Material for the task |
-- pv_equiv track=rewrite | github.com/Gayathiri02/LEETCODE | Special_keyboard.py | optimalKeys
-- ===== SOURCE A (Python) =====
-- def optimalKeys(N):
--     if N<=6:
--         return N
--     dp=[0]*(N+1)
--     for i in range(7):
--         dp[i]=i
--     for i in range(7,N+1):
--         k=2
--         for j in range(i-3,0,-1):
--             count=dp[j]*k
--             k+=1
--             if(count>dp[i]):
--                 dp[i]=count
--     return dp[N]
-- ===== SOURCE B (Python) =====
-- def optimalKeys(N):
--     # O(N) DP: an optimal last select-copy-paste block multiplies by at most 5,
--     # so dp[n] = max(2*dp[n-3], 3*dp[n-4], 4*dp[n-5], 5*dp[n-6]); keep only a
--     # sliding window of the last six dp values.
--     if N <= 6:
--         return N
--     a, b, c, d, e, f = 1, 2, 3, 4, 5, 6
--     for _ in range(7, N + 1):
--         cur = max(2 * d, 3 * c, 4 * b, 5 * a)
--         a, b, c, d, e, f = b, c, d, e, f, cur
--     return f
-- ===== Notes on version B (the rewrite author's own statement) =====
-- stated objective: faster
-- what changed: Replaces the O(N^2) DP that rescans all earlier break points for each i with an O(N) DP that keeps only a six-value sliding window, justified by the fact that the best multiplier is always between 2 and 5.
import Mathlib
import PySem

Exercise description | What's required is that all of the material be returned exactly.

Response for this exercise |
-- pv_equiv track=rewrite | github.com/Gayathiri02/LEETCODE | Special_keyboard.py | optimalKeys
-- ===== SOURCE A (Python) =====
-- def optimalKeys(N):
--     if N<=6:
--         return N
--     dp=[0]*(N+1)
--     for i in range(7):
--         dp[i]=i
--     for i in range(7,N+1):
--         k=2
--         for j in range(i-3,0,-1):
--             count=dp[j]*k
--             k+=1
--             if(count>dp[i]):
--                 dp[i]=count
--     return dp[N]
-- ===== SOURCE B (Python) =====
-- def optimalKeys(N):
--     # O(N) DP: an optimal last select-copy-paste block multiplies by at most 5,
--     # so dp[n] = max(2*dp[n-3], 3*dp[n-4], 4*dp[n-5], 5*dp[n-6]); keep only a
--     # sliding window of the last six dp values.
--     if N <= 6:
--         return N
--     a, b, c, d, e, f = 1, 2, 3, 4, 5, 6
--     for _ in range(7, N + 1):
--         cur = max(2 * d, 3 * c, 4 * b, 5 * a)
--         a, b, c, d, e, f = b, c, d, e, f, cur
--     return f
-- ===== Notes on version B (the rewrite author's own statement) =====
-- stated objective: faster
-- what changed: Replaces the O(N^2) DP that rescans all earlier break points for each i with an O(N) DP that keeps only a six-value sliding window, justified by the fact that the best multiplier is always between 2 and 5.
import Mathlib
import PySem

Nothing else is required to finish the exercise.